Australians pay about $2.8 billion a year in interest on their credit cards. We have outstanding debt
of
$31 billion and about two-thirds of that - $23.1 billion,
according to the
Reserve Bank - attracts interest.
Even if you assign a conservative annual interest rate of 12 per
cent to that debt, consumers hand over a whopping $2.8 billion in
interest.
At Christmas, our spending generally increases by about 15 per
cent, according to MWE Consulting principal Mike Ebstein.
"The spike in
spending on cards is not as great as
it used to be," he says. "But it still rises, and that rise at
Christmas is substantial."
Financial counsellor Jan Pentland, the chairwoman of the Australian Financial
Counselling and Credit Reform Association, says: "Credit cards are a problem
across all income groups. I've just seen a woman who earns in the region of $80,000;
she has four credit cards and two personal loans. A
crisis comes about because people aren't good at managing their money."
Pentland says middle and high-income earners are as vulnerable
as those with low incomes. "They get behind and then they get offered a higher
credit limit," she says. "Sometimes they think that, if the bank is offering
them more money,
the bank must think
they can afford to
pay it back. But if you keep spending, your debts quickly mount to
more than your earnings."
The average
Australian has an outstanding credit-card balance of $2592. Ebstein
says it takes on
average three months to clear that debt, although he adds that
Reserve Bank data shows consumers make a big effort to pay off
their cards in January after the December spree.
According to the
Reserve figures, spenders had slightly less debt on their cards in September compared
with August. Ebstein says September data also shows that more
purchases were made with debit rather than credit cards - a significant move in a
market that has been dominated by credit growth for a decade.

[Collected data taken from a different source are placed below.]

-- pv_equiv track=rewrite | github.com/siddharthk004/Python_Programs | program15.py | nonFact
-- ===== SOURCE A (Python) =====
-- def nonFact(no1):
--     sum = 0
--     for i in range(1,no1):
--         if no1 % i == 0:
--             pass
--         else:
--             sum = sum + i
--     return sum
-- ===== SOURCE B (Python) =====
-- def nonFact(no1):
--     if no1 < 2:
--         return 0
--     total = (no1 - 1) * no1 // 2
--     dsum = 0
--     i = 1
--     while i * i <= no1:
--         if no1 % i == 0:
--             j = no1 // i
--             if i < no1:
--                 dsum += i
--             if j != i and j < no1:
--                 dsum += j
--         i += 1
--     return total - dsum
-- ===== Notes on version B (the rewrite author's own statement) =====
-- stated objective: faster
-- what changed: Replaced A's linear scan of every candidate below n by the closed-form triangular sum minus the divisor sum computed in O(sqrt(n)) via divisor pairing (d, n//d).
import Mathlib
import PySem

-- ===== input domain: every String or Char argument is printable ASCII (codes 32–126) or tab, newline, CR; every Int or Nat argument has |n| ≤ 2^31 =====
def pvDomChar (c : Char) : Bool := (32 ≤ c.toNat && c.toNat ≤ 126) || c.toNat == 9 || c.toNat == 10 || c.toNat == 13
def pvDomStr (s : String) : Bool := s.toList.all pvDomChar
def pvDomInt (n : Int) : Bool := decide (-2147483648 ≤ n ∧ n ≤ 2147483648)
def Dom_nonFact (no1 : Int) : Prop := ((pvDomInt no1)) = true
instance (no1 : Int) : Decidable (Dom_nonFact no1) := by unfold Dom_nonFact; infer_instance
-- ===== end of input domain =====

-- B replaces A's O(n) scan by the triangular closed form minus an O(√n) divisor-pairing loop.

-- ===== PORT A =====
def nonFact (no1 : Int) : Int :=
  (PySem.List.pyRange 1 no1 1).foldl
    (fun sum i => if PySem.Int.mod no1 i = 0 then sum else sum + i) 0

-- ===== PORT B =====
-- termination fact for the while loop: i ≤ i*i for every integer
theorem pv_le_sq (i : Int) : i ≤ i * i := by nlinarith [mul_self_nonneg (i - 1), mul_self_nonneg i]

def nonFactLoop (no1 i dsum : Int) : Int :=
  if _h : i * i ≤ no1 then
    nonFactLoop no1 (i + 1)
      (if PySem.Int.mod no1 i = 0 then
        (let j := PySem.Int.floordiv no1 i
         let d1 := if i < no1 then dsum + i else dsum
         if j ≠ i ∧ j < no1 then d1 + j else d1)
       else dsum)
  else dsum
termination_by (no1 + 1 - i).toNat
decreasing_by
  have h2 : i ≤ i * i := pv_le_sq i
  omega

def nonFact_alt (no1 : Int) : Int :=
  if no1 < 2 then 0
  else PySem.Int.floordiv ((no1 - 1) * no1) 2 - nonFactLoop no1 1 0

-- ===== PRECONDITION & SPEC =====
def Spec_nonFact (no1 : Int) (out : Int) : Prop := out = nonFact_alt no1
instance (no1 : Int) (out : Int) : Decidable (Spec_nonFact no1 out) := by unfold Spec_nonFact; infer_instance

-- ===== CLAIM (what is proved, stated in full; the proofs are below) =====
def Claim_equal_nonFact : Prop := ∀ (no1 : Int), Dom_nonFact no1 → Spec_nonFact no1 (nonFact no1)

-- ===== LEMMAS AND PROOFS =====

-- the body summed by B's while loop, over ℕ
def fB (n k : ℕ) : ℤ :=
  if k ∣ n then
    (if k < n then (k : ℤ) else 0) + (if n / k ≠ k ∧ n / k < n then ((n / k : ℕ) : ℤ) else 0)
  else 0

-- A's fold is the sum of its per-element contributions
theorem foldA_eq (m : ℤ) (l : List ℤ) (s : ℤ) :
    l.foldl (fun sum i => if PySem.Int.mod m i = 0 then sum else sum + i) s
      = s + (l.map (fun i => if PySem.Int.mod m i = 0 then 0 else i)).sum := by
  induction l generalizing s with
  | nil => simp
  | cons a t ih =>
    simp only [List.foldl_cons, List.map_cons, List.sum_cons, ih]
    split <;> ring

theorem sum_map_range (f : ℕ → ℤ) (n : ℕ) :
    ((List.range n).map f).sum = ∑ i ∈ Finset.range n, f i := by
  induction n with
  | zero => simp
  | succ k ih => rw [List.range_succ, Finset.sum_range_succ]; simp [ih]

-- A as a Finset sum, for positive n
theorem A_eq_sum (n : ℕ) (hn : 2 ≤ n) :
    nonFact (n : ℤ) = ∑ j ∈ Finset.Ico 1 n, (if j ∣ n then 0 else (j : ℤ)) := by
  unfold nonFact
  rw [PySem.List.pyRange_one, foldA_eq, zero_add, List.map_map, sum_map_range,
    Finset.sum_Ico_eq_sum_range]
  have hlen : ((n : ℤ) - 1).toNat = n - 1 := by omega
  rw [hlen]
  apply Finset.sum_congr rfl
  intro k _
  have hc1 : (1 : ℤ) + (k : ℤ) = ((1 + k : ℕ) : ℤ) := by push_cast; ring
  simp only [Function.comp_apply, hc1, PySem.Int.mod_natCast, Nat.cast_eq_zero]
  have hd : n % (1 + k) = 0 ↔ (1 + k) ∣ n := by
    exact Nat.dvd_iff_mod_eq_zero.symm
  simp [hd]

-- B's loop as a Finset sum
theorem loop_stop (n k : ℕ) (hk : Nat.sqrt n < k) (d : ℤ) :
    nonFactLoop (n : ℤ) (k : ℤ) d = d + ∑ j ∈ Finset.Icc k (Nat.sqrt n), fB n j := by
  rw [nonFactLoop, dif_neg, Finset.Icc_eq_empty (by omega), Finset.sum_empty, add_zero]
  have hlt : n < k * k := Nat.sqrt_lt.mp hk
  exact_mod_cast not_le.mpr (by exact_mod_cast hlt)

theorem loop_body (n k : ℕ) (d : ℤ) :
    (if PySem.Int.mod (n : ℤ) (k : ℤ) = 0 then
        (let j := PySem.Int.floordiv (n : ℤ) (k : ℤ)
         let d1 := if (k : ℤ) < (n : ℤ) then d + (k : ℤ) else d
         if j ≠ (k : ℤ) ∧ j < (n : ℤ) then d1 + j else d1)
      else d) = d + fB n k := by
  have hd : n % k = 0 ↔ k ∣ n := Nat.dvd_iff_mod_eq_zero.symm
  simp only [PySem.Int.mod_natCast, PySem.Int.floordiv_natCast, Nat.cast_eq_zero, hd,
    Nat.cast_lt, ne_eq, Nat.cast_inj, fB]
  split_ifs <;> push_cast <;> ring

theorem loop_eq_aux (n : ℕ) : ∀ (m k : ℕ) (d : ℤ), 1 ≤ k →
    Nat.sqrt n + 1 - k ≤ m →
    nonFactLoop (n : ℤ) (k : ℤ) d = d + ∑ j ∈ Finset.Icc k (Nat.sqrt n), fB n j := by
  intro m
  induction m with
  | zero =>
    intro k d hk hm
    exact loop_stop n k (by omega) d
  | succ m ih =>
    intro k d hk hm
    by_cases hks : k ≤ Nat.sqrt n
    · have hkk : (k : ℤ) * (k : ℤ) ≤ (n : ℤ) := by
        exact_mod_cast Nat.le_sqrt.mp hks
      rw [nonFactLoop, dif_pos hkk]
      have hc : (k : ℤ) + 1 = ((k + 1 : ℕ) : ℤ) := by push_cast; ring
      rw [loop_body n k d, hc, ih (k + 1) (d + fB n k) (by omega) (by omega)]
      have hins : Finset.Icc k (Nat.sqrt n) = insert k (Finset.Icc (k + 1) (Nat.sqrt n)) := by
        ext x
        simp only [Finset.mem_Icc, Finset.mem_insert]
        omega
      rw [hins, Finset.sum_insert (by simp only [Finset.mem_Icc]; omega)]
      ring
    · exact loop_stop n k (by omega) d

theorem loop_eq (n k : ℕ) (hk : 1 ≤ k) (d : ℤ) :
    nonFactLoop (n : ℤ) (k : ℤ) d = d + ∑ j ∈ Finset.Icc k (Nat.sqrt n), fB n j :=
  loop_eq_aux n (Nat.sqrt n + 1 - k) k d hk le_rfl

-- the divisor pairing
theorem sum_fB (n : ℕ) (hn : 2 ≤ n) :
    ∑ j ∈ Finset.Icc 1 (Nat.sqrt n), fB n j
      = ∑ d ∈ Finset.filter (fun d => d ∣ n) (Finset.Ico 1 n), (d : ℤ) := by
  have hrn : Nat.sqrt n < n := Nat.sqrt_lt_self (by omega)
  have hrr : Nat.sqrt n * Nat.sqrt n ≤ n := Nat.sqrt_le n
  have hsucc : n < (Nat.sqrt n + 1) * (Nat.sqrt n + 1) := Nat.lt_succ_sqrt n
  rw [← Finset.sum_filter_add_sum_filter_not
      (Finset.filter (fun d => d ∣ n) (Finset.Ico 1 n)) (fun d => d ≤ Nat.sqrt n)
      (fun d => (d : ℤ))]
  have hsplit : ∑ j ∈ Finset.Icc 1 (Nat.sqrt n), fB n j
      = (∑ j ∈ Finset.Icc 1 (Nat.sqrt n),
          if j ∣ n then (if j < n then (j : ℤ) else 0) else 0)
        + ∑ j ∈ Finset.Icc 1 (Nat.sqrt n),
            (if j ∣ n ∧ n / j ≠ j ∧ n / j < n then ((n / j : ℕ) : ℤ) else 0) := by
    rw [← Finset.sum_add_distrib]
    apply Finset.sum_congr rfl
    intro j _
    unfold fB
    split_ifs <;> simp_all
  rw [hsplit]
  congr 1
  · -- small divisors
    have hset : Finset.filter (fun d => d ≤ Nat.sqrt n)
        (Finset.filter (fun d => d ∣ n) (Finset.Ico 1 n))
        = Finset.filter (fun j => j ∣ n) (Finset.Icc 1 (Nat.sqrt n)) := by
      ext d
      simp only [Finset.mem_filter, Finset.mem_Ico, Finset.mem_Icc]
      constructor
      · rintro ⟨⟨⟨h1, h2⟩, h3⟩, h4⟩; exact ⟨⟨h1, h4⟩, h3⟩
      · rintro ⟨⟨h1, h2⟩, h3⟩; exact ⟨⟨⟨h1, by omega⟩, h3⟩, h2⟩
    rw [hset, Finset.sum_filter]
    apply Finset.sum_congr rfl
    intro j hj
    rw [Finset.mem_Icc] at hj
    have : j < n := by omega
    split_ifs <;> simp_all
  · -- large divisors, paired with n / j
    have hL : ∑ j ∈ Finset.Icc 1 (Nat.sqrt n),
        (if j ∣ n ∧ n / j ≠ j ∧ n / j < n then ((n / j : ℕ) : ℤ) else 0)
        = ∑ j ∈ Finset.filter (fun j => j ∣ n ∧ n / j ≠ j ∧ n / j < n)
            (Finset.Icc 1 (Nat.sqrt n)), ((n / j : ℕ) : ℤ) := by
      rw [Finset.sum_filter]
    rw [hL]
    apply Finset.sum_nbij' (i := fun j => n / j) (j := fun d => n / d)
    · -- i maps s into t
      intro j hj
      rw [Finset.mem_filter, Finset.mem_Icc] at hj
      obtain ⟨⟨hj1, hj2⟩, hdvd, hne, hlt⟩ := hj
      obtain ⟨c, hc⟩ := hdvd
      have hj0 : 0 < j := by omega
      have hcq : n / j = c := by rw [hc, Nat.mul_div_cancel_left c hj0]
      have hc0 : 0 < c := by
        rcases Nat.eq_zero_or_pos c with h | h
        · subst h; simp at hc; omega
        · exact h
      rw [hcq] at hne hlt
      rw [Finset.mem_filter, Finset.mem_filter, Finset.mem_Ico, hcq]
      refine ⟨⟨⟨by omega, by omega⟩, ⟨j, by rw [hc]; ring⟩⟩, ?_⟩
      -- ¬ n / j ≤ sqrt n
      intro hle
      have h1 : j * c ≤ Nat.sqrt n * c := Nat.mul_le_mul_right c hj2
      have h2 : Nat.sqrt n * c ≤ Nat.sqrt n * Nat.sqrt n := Nat.mul_le_mul_left _ hle
      have hj' : j = Nat.sqrt n := by nlinarith
      have hc' : c = Nat.sqrt n := by nlinarith
      exact hne (by omega)
    · -- j maps t into s
      intro d hd
      rw [Finset.mem_filter, Finset.mem_filter, Finset.mem_Ico] at hd
      obtain ⟨⟨⟨hd1, hd2⟩, hdvd⟩, hgt⟩ := hd
      rw [not_le] at hgt
      obtain ⟨c, hc⟩ := hdvd
      have hd0 : 0 < d := by omega
      have hcq : n / d = c := by rw [hc, Nat.mul_div_cancel_left c hd0]
      have hc0 : 0 < c := by
        rcases Nat.eq_zero_or_pos c with h | h
        · subst h; simp at hc; omega
        · exact h
      have hcr : c ≤ Nat.sqrt n := by
        by_contra hcr
        rw [not_le] at hcr
        have hdc : (Nat.sqrt n + 1) * (Nat.sqrt n + 1) ≤ d * c :=
          Nat.mul_le_mul (Nat.succ_le_of_lt hgt) (Nat.succ_le_of_lt hcr)
        have hnn : n < n := by
          calc n < (Nat.sqrt n + 1) * (Nat.sqrt n + 1) := hsucc
            _ ≤ d * c := hdc
            _ = n := hc.symm
        exact absurd hnn (lt_irrefl n)
      have hnc : n / c = d := by
        rw [hc, Nat.mul_comm d c, Nat.mul_div_cancel_left d hc0]
      rw [Finset.mem_filter, Finset.mem_Icc, hcq, hnc]
      exact ⟨⟨by omega, hcr⟩, ⟨d, by rw [hc]; ring⟩, by omega, by omega⟩
    · -- left inverse
      intro j hj
      rw [Finset.mem_filter, Finset.mem_Icc] at hj
      obtain ⟨⟨hj1, _⟩, hdvd, _, _⟩ := hj
      obtain ⟨c, hc⟩ := hdvd
      have hj0 : 0 < j := by omega
      have hcq : n / j = c := by rw [hc, Nat.mul_div_cancel_left c hj0]
      have hc0 : 0 < c := by
        rcases Nat.eq_zero_or_pos c with h | h
        · subst h; simp at hc; omega
        · exact h
      rw [hcq, hc, Nat.mul_comm j c, Nat.mul_div_cancel_left j hc0]
    · -- right inverse
      intro d hd
      rw [Finset.mem_filter, Finset.mem_filter, Finset.mem_Ico] at hd
      obtain ⟨⟨⟨hd1, _⟩, hdvd⟩, _⟩ := hd
      obtain ⟨c, hc⟩ := hdvd
      have hd0 : 0 < d := by omega
      have hcq : n / d = c := by rw [hc, Nat.mul_div_cancel_left c hd0]
      have hc0 : 0 < c := by
        rcases Nat.eq_zero_or_pos c with h | h
        · subst h; simp at hc; omega
        · exact h
      rw [hcq, hc, Nat.mul_comm d c, Nat.mul_div_cancel_left d hc0]
    · -- values agree
      intro j hj
      rfl

-- ===== VERDICT (by name: the statement is the Claim_ definition above) =====
theorem nonFact_spec : Claim_equal_nonFact := by
  intro no1 _
  unfold Spec_nonFact nonFact_alt
  by_cases hlt : no1 < 2
  · rw [if_pos hlt]
    unfold nonFact
    rw [PySem.List.pyRange_one_eq_nil (by omega)]
    rfl
  · rw [if_neg hlt]
    rw [not_lt] at hlt
    obtain ⟨n, rfl⟩ : ∃ n : ℕ, no1 = (n : ℤ) := ⟨no1.toNat, by omega⟩
    have hn : 2 ≤ n := by exact_mod_cast hlt
    rw [A_eq_sum n hn]
    have hl := loop_eq n 1 le_rfl 0
    norm_num at hl
    rw [hl, sum_fB n hn]
    -- triangular closed form
    have htot : PySem.Int.floordiv (((n : ℤ) - 1) * n) 2
        = ∑ j ∈ Finset.Ico 1 n, (j : ℤ) := by
      have hg : (∑ j ∈ Finset.Ico 1 n, (j : ℤ)) * 2 = ((n : ℤ) - 1) * n := by
        have h0 : ∑ j ∈ Finset.Ico 1 n, (j : ℤ) = ∑ j ∈ Finset.range n, (j : ℤ) := by
          rw [Finset.sum_Ico_eq_sum_range]
          obtain ⟨m, rfl⟩ : ∃ m, n = m + 1 := ⟨n - 1, by omega⟩
          rw [Finset.sum_range_succ']
          push_cast
          simp [add_comm]
        have h1 := Finset.sum_range_id_mul_two n
        have h2 : ((∑ j ∈ Finset.range n, j : ℕ) : ℤ) * 2 = ((n * (n - 1) : ℕ) : ℤ) := by
          exact_mod_cast congrArg (Nat.cast : ℕ → ℤ) h1
        push_cast at h2
        rw [h0, h2]
        have h3 : ((n : ℤ) - 1) = ((n - 1 : ℕ) : ℤ) := by omega
        rw [h3]
        ring
      rw [PySem.Int.floordiv_eq_ediv_of_pos (by norm_num), ← hg]
      omega
    rw [htot]
    rw [Finset.sum_ite, Finset.sum_const_zero, zero_add]
    rw [eq_sub_iff_add_eq]
    rw [← Finset.sum_filter_add_sum_filter_not (Finset.Ico 1 n) (fun j => j ∣ n) (fun j => (j : ℤ))]
    ring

CommSec economist Craig James says consumers are paying more
attention to household debt and that's reflected in credit-card
balances. "House prices are no longer rising in most cities," he
says. "They are
going sideways at best. When your asset prices are not increasing
by 10 to 15 per cent a year you tend to watch your debt more
closely."
He adds that a 12-month spike in petrol prices has also curbed
discretionary spending. "People are keeping their cards under control because
the rise in petrol
prices is hitting their hip pocket."
Consumers are also watching more closely the interest rates they pay on credit cards. Ebstein says credit
cards are by far
and away our preferred choice when it comes to paying for goods and
services, but debit cards are also making a mark.
He says this reflects the fact the card market has changed
considerably.
"Cards are
generally more expensive and the loyalty programs are not as
good," he says. "Consumers know that."
Multimillionaire financier and chairman of home lending company
Wizard, Mark Bouris, says the card market is
polarising.
"People are extremely smart when it comes to a home loan," he
says. "You can't baffle them on interest rates. That's
starting to happen in the credit-card market. It will
happen more as people really start to compete."
Wizard has launched its Clear Advantage MasterCard, which has no
annual fees, up to 55-days interest free and a 12.4 per cent
interest rate.
But there are no
rewards. The card
currently offers six months of zero interest on balance transfers, but
cardholders will pay interest on new purchases. There are no fees for
withdrawals from ATMs.
It's a young person's card, Bouris says: "Young people are very
cynical about reward programs and the cost of them. They want a low rate."
GE Money underwrites the Wizard card. It is a global
finance house that also underwrites store cards such as the Coles Myer Source card and
the just-launched
Harvey Normal MasterCard, known as the Go Card. It also has a hand
in store credit offers from retailers including The Good Guys and Forty
Winks.
The range and
complexity of credit offers, which covers special interest-free
deals, shows just how fluid the Australian card market has
become. Even that bastion of high-service, high-value cards, American Express, has
entered the
low-rate market, offering a gold card with an 11.99 per cent
interest rate.
The card comes
with a $50,000 credit limit and consumers get one reward point for every
dollar spent. It has a $70 annual fee (waived if you spend $18,000
a year or more) and a $59 fee for the rewards program.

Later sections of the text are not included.